▶ **ABOUT THIS EXERCISE**
The required output is the exact run of lines below that opens at the line with "simp only [List.foldl_cons, List.filter_cons]" and closes at the line with "rw [pvBelow_spec, pvBelow_spec]".

(Stored entries)
**********

theorem pvBelow_spec (L : List (Int × Int)) (k : Int) :
    pvBelow L k
      = if L.filter (fun p => p.1 < k) = [] then none
        else some (pvVmax ((L.filter (fun p => p.1 < k)).map (fun p => p.2))) := by
  induction L with
  | nil => rfl
  | cons p t ih =>
      unfold pvBelow at *
      simp only [List.foldl_cons, List.filter_cons]
      by_cases hp : p.1 < k
      · rw [if_pos hp, show (pvOmax none p.2) = some p.2 from rfl, pvBelow_some k t p.2]
        simp only [hp, decide_true, if_true]
        rw [if_neg (List.cons_ne_nil _ _)]
        simp [pvVmax]
      · rw [if_neg hp]
        simp only [hp, decide_false, Bool.false_eq_true, if_false]
        exact ih

-- the brute-force "max finish among smaller starts" agrees on L and on its grouped canon form
theorem pvBelow_canon (L : List (Int × Int)) (k : Int) :
    pvBelow (pvCanon L) k = pvBelow L k := by
  rw [pvBelow_spec, pvBelow_spec]
  have hiff : (pvCanon L).filter (fun p => p.1 < k) = [] ↔ L.filter (fun p => p.1 < k) = [] := by
    simp only [List.filter_eq_nil_iff]
    constructor
    · intro h p hp
      have : (p.1, pvVmax (pvVals L p.1)) ∈ pvCanon L :=
        (pvCanon_mem_iff L _).mpr ⟨p.1, List.mem_map.mpr ⟨p, hp, rfl⟩, rfl⟩
      simpa using h _ this
    · intro h c hc
      rcases (pvCanon_mem_iff L c).mp hc with ⟨j, hj, rfl⟩
      rcases List.mem_map.mp hj with ⟨p, hp, rfl⟩
      simpa using h p hp
  by_cases hnil : L.filter (fun p => p.1 < k) = []
  · rw [if_pos (hiff.mpr hnil), if_pos hnil]
  · rw [if_neg (fun h => hnil (hiff.mp h)), if_neg hnil]
    congr 1
    have hGne : (pvCanon L).filter (fun p => p.1 < k) ≠ [] := fun h => hnil (hiff.mp h)
    apply le_antisymm
    · -- canon max ≤ raw max
      have hm := pvVmax_mem (((pvCanon L).filter (fun p => p.1 < k)).map (fun p => p.2))
        (fun h => hGne (List.map_eq_nil_iff.mp h))
      rcases List.mem_map.mp hm with ⟨c, hc, hv⟩
      rcases List.mem_filter.mp hc with ⟨hcmem, hck⟩
      rcases (pvCanon_mem_iff L c).mp hcmem with ⟨j, hj, rfl⟩
      rcases List.mem_map.mp hj with ⟨q, hq, rfl⟩
      -- c.2 = pvVmax (pvVals L q.1), an element of pvVals L q.1 ⊆ raw filtered values
      have hvne : pvVals L q.1 ≠ [] := by
        rw [Ne, pvVals_eq_nil_iff]
        exact fun hc' => hc' (List.mem_map.mpr ⟨q, hq, rfl⟩)
      have hmem2 := pvVmax_mem _ hvne
      rcases List.mem_map.mp hmem2 with ⟨r, hr, hrv⟩
      rcases List.mem_filter.mp hr with ⟨hrmem, hrk⟩
      have hrlt : r.1 < k := by
        have : r.1 = q.1 := by simpa using hrk
        simpa [this] using hck
      rw [← hv]
      calc pvVmax (pvVals L q.1) = r.2 := hrv.symm
        _ ≤ _ := pvVmax_ub _ _ (List.mem_map.mpr ⟨r, List.mem_filter.mpr ⟨hrmem, by simpa using hrlt⟩, rfl⟩)
    · -- raw max ≤ canon max
      have hm := pvVmax_mem ((L.filter (fun p => p.1 < k)).map (fun p => p.2))
        (fun h => hnil (List.map_eq_nil_iff.mp h))
      rcases List.mem_map.mp hm with ⟨p, hp, hv⟩
      rcases List.mem_filter.mp hp with ⟨hpmem, hpk⟩
      have hcmem : (p.1, pvVmax (pvVals L p.1)) ∈ pvCanon L :=
        (pvCanon_mem_iff L _).mpr ⟨p.1, List.mem_map.mpr ⟨p, hpmem, rfl⟩, rfl⟩
      have hple : p.2 ≤ pvVmax (pvVals L p.1) :=
        pvVmax_ub _ _ (List.mem_map.mpr ⟨p, List.mem_filter.mpr ⟨hpmem, by simp⟩, rfl⟩)
      rw [← hv]
      calc p.2 ≤ pvVmax (pvVals L p.1) := hple
        _ ≤ _ := pvVmax_ub _ _ (List.mem_map.mpr
            ⟨(p.1, pvVmax (pvVals L p.1)), List.mem_filter.mpr ⟨hcmem, by simpa using hpk⟩, rfl⟩)

-- ---- A's sweep over the canon list = fold of pvStepB over its keys ----
theorem pvGoInv (C : List (Int × Int)) :
    ∀ (t : List (Int × Int)) (pr ans : Int),
      t.Pairwise (fun a b => a.1 < b.1) →
      (∀ q ∈ t, pvBelow C q.1
          = some (((t.filter (fun r => r.1 < q.1)).map (fun r => r.2)).foldl max pr)) →
      pvGo t pr ans = t.foldl (fun a c => pvStepB C a c.1) ans := by
  intro t
  induction t with
  | nil => intro pr ans _ _; rfl
  | cons q0 t' ih =>
      intro pr ans hpw hH
      obtain ⟨hhead, htail⟩ := List.pairwise_cons.mp hpw
      have hfilt0 : (q0 :: t').filter (fun r => r.1 < q0.1) = [] := by
        rw [List.filter_eq_nil_iff]
        intro r hr
        rcases List.mem_cons.mp hr with rfl | hr
        · simp
        · simpa using (hhead r hr).not_gt
      have hq0 : pvBelow C q0.1 = some pr := by
        rw [hH q0 (by simp), hfilt0]; rfl
      rw [pvGo, List.foldl_cons]
      have hstep : pvStepB C ans q0.1 = if q0.1 - pr - 1 > ans then q0.1 - pr - 1 else ans := by
        rw [pvStepB, hq0]
      rw [← hstep]
      apply ih (max pr q0.2) _ htail
      intro q hq
      have hfilt : (q0 :: t').filter (fun r => r.1 < q.1)
          = q0 :: t'.filter (fun r => r.1 < q.1) := by
        rw [List.filter_cons, if_pos (by simpa using hhead q hq)]
      have := hH q (by simp [hq])
      rw [hfilt] at this
      simpa using this

theorem pvGoWrap_eq_foldl (C : List (Int × Int))
    (hpw : C.Pairwise (fun a b => a.1 < b.1)) :
    pvGoWrap C = C.foldl (fun a c => pvStepB C a c.1) 0 := by
  cases C with
  | nil => rfl
  | cons c0 t =>
      obtain ⟨hhead, htail⟩ := List.pairwise_cons.mp hpw
      rw [pvGoWrap, List.foldl_cons]
      have hb0 : pvBelow (c0 :: t) c0.1 = none := by
        rw [pvBelow_spec, if_pos]
        rw [List.filter_eq_nil_iff]
        intro r hr
        rcases List.mem_cons.mp hr with rfl | hr
        · simp
        · simpa using (hhead r hr).not_gt
      have hstep0 : pvStepB (c0 :: t) 0 c0.1 = 0 := by rw [pvStepB, hb0]
      rw [hstep0]
      apply pvGoInv (c0 :: t) t c0.2 0 htail
      intro q hq
      rw [pvBelow_spec]
      have hfilt : (c0 :: t).filter (fun r => r.1 < q.1)
          = c0 :: t.filter (fun r => r.1 < q.1) := by
        rw [List.filter_cons, if_pos (by simpa using hhead q hq)]
      rw [hfilt, if_neg (by simp)]
      simp [pvVmax]

-- ---- pvStepB is right-commutative ----
theorem pvStepB_comm (L : List (Int × Int)) (x y z : Int) :
    pvStepB L (pvStepB L z x) y = pvStepB L (pvStepB L z y) x := by
  unfold pvStepB
  cases hx : pvBelow L x <;> cases hy : pvBelow L y <;> simp only []
  split_ifs <;> omega

-- ---- bridging the ports' folds ----
theorem pvFoldA (t : List (Int × Int)) : ∀ pr ans : Int,
    (t.foldl
      (fun (st : Option Int × Int) car =>
        match st.1 with
        | none => (some car.2, st.2)
        | some pr =>
            let v := car.1 - pr - 1
            let ans := if v > st.2 then v else st.2
            (some (max pr car.2), ans))
      (some pr, ans)).2 = pvGo t pr ans := by
  induction t with
  | nil => intro pr ans; rfl
  | cons c t' ih =>
      intro pr ans
      simp only [List.foldl_cons]
      rw [pvGo]
      exact ih _ _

**********

▶ **TASK SOLUTION**
      simp only [List.foldl_cons, List.filter_cons]
      by_cases hp : p.1 < k
      · rw [if_pos hp, show (pvOmax none p.2) = some p.2 from rfl, pvBelow_some k t p.2]
        simp only [hp, decide_true, if_true]
        rw [if_neg (List.cons_ne_nil _ _)]
        simp [pvVmax]
      · rw [if_neg hp]
        simp only [hp, decide_false, Bool.false_eq_true, if_false]
        exact ih

-- the brute-force "max finish among smaller starts" agrees on L and on its grouped canon form
theorem pvBelow_canon (L : List (Int × Int)) (k : Int) :
    pvBelow (pvCanon L) k = pvBelow L k := by
  rw [pvBelow_spec, pvBelow_spec]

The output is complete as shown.